あぁ、これはまた掃除のやり直しだなと思っていると
《人が来るよ、人が来るよ》
と、風が教えてくれた。
『ありがとう。』
と、私が風にお礼を言うと、下から話し声が聞こえてきた。
私は風のイタズラによってまた散らかっている桃色の花びらをほうきで掃き、一ヶ所に集めた。
女1「ねぇ、近々あの総帥様がこの神社に来るらしいよ。」
女2「え?あの総帥様が?何で?」
女1「さぁ?神頼みでもすんじゃないの?」
女2「いやいや、それはないでしょ。だって、あの総帥様だよ?」
女1「だよねぇ〜。」
参拝しに来た二人の女性はそんなことを話しながら笑いあって、今まで来た道を引き返して行った。
………総帥様が来る?……この神社に?……何故?……
参拝ではないとしたら、考えられるのは一つだけだった。
…………私を…殺しに?……
私は忌み子だ。

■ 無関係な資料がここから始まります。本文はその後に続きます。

-- pv_equiv track=rewrite | github.com/Selvam-9/TensorTonic-Solutions | differencing/differencing.py | differencing
-- ===== SOURCE A (Python) =====
-- def differencing(series, order):
--     """
--     Apply d-th order differencing to the time series.
--     DO NOT SORT the series; time order must be preserved.
--     """
--     current_data = list(series)
--
--     for _ in range(order):
--         new_diffs = []
--         # Calculate x[t] - x[t-1] based on current order
--         for i in range(1, len(current_data)):
--             new_diffs.append(current_data[i] - current_data[i-1])
--         current_data = new_diffs
--
--         if not current_data:
--             break
--
--     return current_data
-- ===== SOURCE B (Python) =====
-- def differencing(series, order):
--     """
--     Apply d-th order differencing to the time series.
--     DO NOT SORT the series; time order must be preserved.
--     """
--     if order <= 0:
--         return list(series)
--     if order >= len(series):
--         return []
--     d = order
--     # Pascal row: coeffs[k] == C(d, k)
--     coeffs = [1]
--     for _ in range(d):
--         coeffs = [a + b for a, b in zip([0] + coeffs, coeffs + [0])]
--     out = []
--     for i in range(len(series) - d):
--         acc = 0
--         for k in range(d + 1):
--             acc += (1 if k % 2 == 0 else -1) * coeffs[k] * series[i + d - k]
--         out.append(acc)
--     return out
-- ===== Notes on version B (the rewrite author's own statement) =====
-- stated objective: alternative
-- what changed: Replaces the repeated successive-difference passes with one convolution pass using the closed-form d-th difference operator: a Pascal row of binomial coefficients is built once, then each output entry is the alternating-sign weighted sum sum_k (-1)^k C(d,k) * series[i+d-k].
import Mathlib
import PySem

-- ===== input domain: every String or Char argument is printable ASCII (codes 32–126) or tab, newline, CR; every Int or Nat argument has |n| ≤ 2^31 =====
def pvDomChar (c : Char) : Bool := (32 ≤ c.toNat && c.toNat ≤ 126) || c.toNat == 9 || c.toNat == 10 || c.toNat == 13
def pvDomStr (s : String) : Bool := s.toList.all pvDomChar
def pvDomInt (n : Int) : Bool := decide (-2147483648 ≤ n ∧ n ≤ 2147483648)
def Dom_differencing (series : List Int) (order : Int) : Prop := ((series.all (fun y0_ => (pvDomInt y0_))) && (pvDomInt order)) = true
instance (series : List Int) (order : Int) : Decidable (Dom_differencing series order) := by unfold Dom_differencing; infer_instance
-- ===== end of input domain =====

-- B replaces A's `order` successive-difference passes with one convolution pass using the
-- closed-form d-th difference operator (precomputed Pascal-row binomial coefficients);
-- a different algorithm of the same cost class, not claimed faster.

-- ===== PORT A =====
-- inner loop: for i in range(1, len(current_data)): new_diffs.append(current_data[i] - current_data[i-1]);
-- both indices are always in range, so the total pyGetD form is exact here
def stepA (cur : List Int) : List Int :=
  (PySem.List.pyRange 1 (cur.length : Int) 1).foldl
    (fun acc i => acc ++ [PySem.List.pyGetD cur i 0 - PySem.List.pyGetD cur (i - 1) 0]) []

-- for _ in range(order): … ; if not current_data: break   (range(order) has order.toNat steps)
def aLoop : Nat → List Int → List Int
  | 0, cur => cur
  | n + 1, cur =>
    let nd := stepA cur
    if nd = [] then nd else aLoop n nd

def differencing (series : List Int) (order : Int) : List Int :=
  aLoop order.toNat series

-- ===== PORT B =====
-- coeffs = [a + b for a, b in zip([0] + coeffs, coeffs + [0])]
def pascalNext (r : List Int) : List Int := List.zipWith (· + ·) (0 :: r) (r ++ [0])

def pascalRow : Nat → List Int
  | 0 => [1]
  | d + 1 => pascalNext (pascalRow d)

-- all list indices (coeffs[k], series[i + d - k]) are nonnegative and in range, so Nat
-- ranges and List.getD are exact ports of Python's range/indexing here
def differencing_alt (series : List Int) (order : Int) : List Int :=
  if order ≤ 0 then series
  else if (series.length : Int) ≤ order then []
  else
    let d := order.toNat
    let coeffs := pascalRow d
    (List.range (series.length - d)).map (fun i =>
      (List.range (d + 1)).foldl
        (fun acc k =>
          acc + (if k % 2 = 0 then (1 : Int) else -1) * coeffs.getD k 0
              * series.getD (i + d - k) 0) 0)

-- ===== PRECONDITION & SPEC =====
def Spec_differencing (series : List Int) (order : Int) (out : List Int) : Prop := out = differencing_alt series order
instance (series : List Int) (order : Int) (out : List Int) : Decidable (Spec_differencing series order out) := by unfold Spec_differencing; infer_instance

-- ===== CLAIM (what is proved, stated in full; the proofs are below) =====
def Claim_equal_differencing : Prop := ∀ (series : List Int) (order : Int), Dom_differencing series order → Spec_differencing series order (differencing series order)

-- ===== LEMMAS AND PROOFS =====

-- break-free reference iteration of A's pass
def iterNB : Nat → List Int → List Int
  | 0, cur => cur
  | n + 1, cur => iterNB n (stepA cur)

-- the closed-form value of output entry i after d passes
def diffVal (d : Nat) (xs : List Int) (i : Nat) : Int :=
  ∑ k ∈ Finset.range (d + 1), (-1 : Int) ^ k * (Nat.choose d k : Int) * xs.getD (i + d - k) 0

theorem stepA_eq (cur : List Int) :
    stepA cur = (List.range (cur.length - 1)).map (fun j => cur.getD (j + 1) 0 - cur.getD j 0) := by
  unfold stepA
  rw [PySem.List.foldl_append_singleton_eq_map, PySem.List.pyRange_one, List.map_map,
    List.nil_append]
  have h : ((cur.length : Int) - 1).toNat = cur.length - 1 := by omega
  rw [h]
  refine List.map_congr_left ?_
  intro k hk
  have h1 : (1 : Int) + k = ((k + 1 : Nat) : Int) := by push_cast; ring
  simp only [Function.comp, h1, PySem.List.pyGetD_natCast]
  have h2 : ((k + 1 : Nat) : Int) - 1 = ((k : Nat) : Int) := by push_cast; ring
  rw [h2, PySem.List.pyGetD_natCast]

theorem stepA_nil : stepA [] = [] := by decide

theorem iterNB_nil (n : Nat) : iterNB n [] = [] := by
  induction n with
  | zero => rfl
  | succ n ih => simp [iterNB, stepA_nil, ih]

-- the break only skips passes that would keep the list empty anyway
theorem aLoop_eq_iterNB (n : Nat) (cur : List Int) : aLoop n cur = iterNB n cur := by
  induction n generalizing cur with
  | zero => rfl
  | succ n ih =>
    simp only [aLoop, iterNB]
    by_cases h : stepA cur = []
    · rw [if_pos h, h, iterNB_nil]
    · rw [if_neg h, ih]

-- Pascal's rule, in the form that advances the alternating difference sum by one order
theorem pascal_sum (f : Nat → Int) (d : Nat) :
    (∑ k ∈ Finset.range (d + 1),
        (-1 : Int) ^ k * (Nat.choose d k : Int) * (f (d - k + 1) - f (d - k)))
      = ∑ k ∈ Finset.range (d + 2), (-1 : Int) ^ k * (Nat.choose (d + 1) k : Int) * f (d + 1 - k) := by
  have hRHS : (∑ k ∈ Finset.range (d + 2), (-1 : Int) ^ k * (Nat.choose (d + 1) k : Int) * f (d + 1 - k))
      = (∑ j ∈ Finset.range (d + 1), (-1 : Int) ^ (j + 1) * (Nat.choose (d + 1) (j + 1) : Int) * f (d - j)) + f (d + 1) := by
    rw [Finset.sum_range_succ']
    congr 1
    · apply Finset.sum_congr rfl
      intro j hj
      have h : d + 1 - (j + 1) = d - j := by omega
      rw [h]
    · simp
  have hL : (∑ k ∈ Finset.range (d + 1),
        (-1 : Int) ^ k * (Nat.choose d k : Int) * (f (d - k + 1) - f (d - k)))
      = (∑ k ∈ Finset.range (d + 1), (-1 : Int) ^ k * (Nat.choose d k : Int) * f (d - k + 1))
        - ∑ k ∈ Finset.range (d + 1), (-1 : Int) ^ k * (Nat.choose d k : Int) * f (d - k) := by
    rw [← Finset.sum_sub_distrib]
    apply Finset.sum_congr rfl
    intro k _
    ring
  have hS1 : (∑ k ∈ Finset.range (d + 1), (-1 : Int) ^ k * (Nat.choose d k : Int) * f (d - k + 1))
      = (∑ j ∈ Finset.range (d + 1), (-1 : Int) ^ (j + 1) * (Nat.choose d (j + 1) : Int) * f (d - j)) + f (d + 1) := by
    rw [Finset.sum_range_succ']
    congr 1
    · rw [Finset.sum_range_succ]
      have hz : (Nat.choose d (d + 1) : Int) = 0 := by
        simp
      rw [hz, mul_zero, zero_mul, add_zero]
      apply Finset.sum_congr rfl
      intro j hj
      have h : d - (j + 1) + 1 = d - j := by
        have := Finset.mem_range.mp hj; omega
      rw [h]
    · simp
  rw [hRHS, hL, hS1]
  have hmerge : ∀ j ∈ Finset.range (d + 1),
      (-1 : Int) ^ (j + 1) * (Nat.choose (d + 1) (j + 1) : Int) * f (d - j)
        = (-1 : Int) ^ (j + 1) * (Nat.choose d (j + 1) : Int) * f (d - j)
          - (-1 : Int) ^ j * (Nat.choose d j : Int) * f (d - j) := by
    intro j _
    rw [Nat.choose_succ_succ]
    push_cast
    ring
  rw [Finset.sum_congr rfl hmerge, Finset.sum_sub_distrib]
  ring

-- d passes of A's successive differencing equal the closed-form alternating binomial sum
theorem iterNB_eq (d : Nat) (xs : List Int) :
    iterNB d xs = (List.range (xs.length - d)).map (fun i => diffVal d xs i) := by
  induction d generalizing xs with
  | zero =>
    show xs = _
    apply List.ext_getElem
    · simp
    · intro i h1 h2
      simp only [List.getElem_map, List.getElem_range]
      simp only [diffVal]
      simp at h1
      simp [List.getD_eq_getElem?_getD, List.getElem?_eq_getElem h1]
  | succ d ih =>
    show iterNB d (stepA xs) = _
    rw [ih (stepA xs)]
    have hlen : (stepA xs).length = xs.length - 1 := by
      rw [stepA_eq]; simp
    have hlen2 : (stepA xs).length - d = xs.length - (d + 1) := by omega
    rw [hlen2]
    apply List.map_congr_left
    intro i hi
    have hi' : i < xs.length - (d + 1) := List.mem_range.mp hi
    show diffVal d (stepA xs) i = diffVal (d + 1) xs i
    unfold diffVal
    have hR : (∑ k ∈ Finset.range (d + 1 + 1),
        (-1 : Int) ^ k * (Nat.choose (d + 1) k : Int) * xs.getD (i + (d + 1) - k) 0)
        = ∑ k ∈ Finset.range (d + 2),
            (-1 : Int) ^ k * (Nat.choose (d + 1) k : Int) * xs.getD (i + (d + 1 - k)) 0 := by
      apply Finset.sum_congr rfl
      intro k hk
      have hk2 : k ≤ d + 1 := by have := Finset.mem_range.mp hk; omega
      have e : i + (d + 1) - k = i + (d + 1 - k) := by omega
      rw [e]
    rw [hR, ← pascal_sum (fun j => xs.getD (i + j) 0) d]
    apply Finset.sum_congr rfl
    intro k hk
    have hk' : k ≤ d := by have := Finset.mem_range.mp hk; omega
    have h1 : (stepA xs).getD (i + d - k) 0
        = xs.getD (i + d - k + 1) 0 - xs.getD (i + d - k) 0 := by
      rw [stepA_eq]
      exact PySem.List.getD_map_range _ _ _ _ (by omega)
    rw [h1]
    have e1 : i + d - k + 1 = i + (d - k + 1) := by omega
    have e2 : i + d - k = i + (d - k) := by omega
    rw [e1, e2]

-- B's Pascal-triangle row really holds the binomial coefficients
theorem pascalRow_eq (d : Nat) :
    pascalRow d = (List.range (d + 1)).map (fun k => (Nat.choose d k : Int)) := by
  induction d with
  | zero => decide
  | succ d ih =>
    show pascalNext (pascalRow d) = _
    rw [ih]
    unfold pascalNext
    apply List.ext_getElem
    · simp
    · intro k h1 h2
      simp only [List.getElem_zipWith]
      simp only [List.length_zipWith, List.length_cons, List.length_append, List.length_map,
        List.length_range] at h1
      have hk : k < d + 2 := by omega
      simp only [List.getElem_map, List.getElem_range]
      match k with
      | 0 =>
        have h0 : 0 < d + 1 := by omega
        rw [List.getElem_cons_zero, List.getElem_append_left (by simp)]
        simp
      | j + 1 =>
        rw [List.getElem_cons_succ, List.getElem_map, List.getElem_range]
        by_cases hj : j + 1 < d + 1
        · rw [List.getElem_append_left (by simpa using hj)]
          simp only [List.getElem_map, List.getElem_range]
          rw [Nat.choose_succ_succ]
          push_cast; ring
        · rw [List.getElem_append_right (by simp; omega)]
          simp only [List.length_map, List.length_range]
          rw [Nat.choose_succ_succ]
          push_cast
          simp [Nat.choose_eq_zero_of_lt (show d < j + 1 by omega)]

theorem sum_map_range (g : Nat → Int) (n : Nat) :
    ((List.range n).map g).sum = ∑ k ∈ Finset.range n, g k := by
  induction n with
  | zero => simp
  | succ n ih =>
    rw [List.range_succ, Finset.sum_range_succ, List.map_append, List.sum_append, ih]
    simp

theorem sign_eq_pow (k : Nat) : (if k % 2 = 0 then (1 : Int) else -1) = (-1 : Int) ^ k := by
  rcases Nat.even_or_odd k with h | h
  · rw [if_pos (Nat.even_iff.mp h), h.neg_one_pow]
  · rw [if_neg (by simpa [Nat.odd_iff] using h), h.neg_one_pow]

-- ===== VERDICT (by name: the statement is the Claim_ definition above) =====
theorem differencing_spec : Claim_equal_differencing := by
  intro series order _
  show differencing series order = differencing_alt series order
  unfold differencing differencing_alt
  by_cases h : order ≤ 0
  · rw [if_pos h]
    have h0 : order.toNat = 0 := by omega
    rw [h0]
    rfl
  · rw [if_neg h]
    by_cases h2 : (series.length : Int) ≤ order
    · rw [if_pos h2, aLoop_eq_iterNB, iterNB_eq]
      have hz : series.length - order.toNat = 0 := by omega
      rw [hz, List.range_zero, List.map_nil]
    rw [if_neg h2]
    rw [aLoop_eq_iterNB, iterNB_eq]
    apply List.map_congr_left
    intro i _
    rw [PySem.List.foldl_add, sum_map_range, zero_add]
    unfold diffVal
    apply Finset.sum_congr rfl
    intro k hk
    have hk' : k < order.toNat + 1 := Finset.mem_range.mp hk
    rw [sign_eq_pow, pascalRow_eq, PySem.List.getD_map_range _ _ _ _ hk']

早く死んで欲しい。そう言う人もいるのは知っている。多分、その人達が言ったんだろうけど。
殺すんだったら、早く殺して欲しい。もう、独りぼっちは嫌だ。……でも、私が死んだら、この桜の木はどうなるんだろう。
私はどうなってもいい。でも、この桜の木には、絶対、手出しはさせない。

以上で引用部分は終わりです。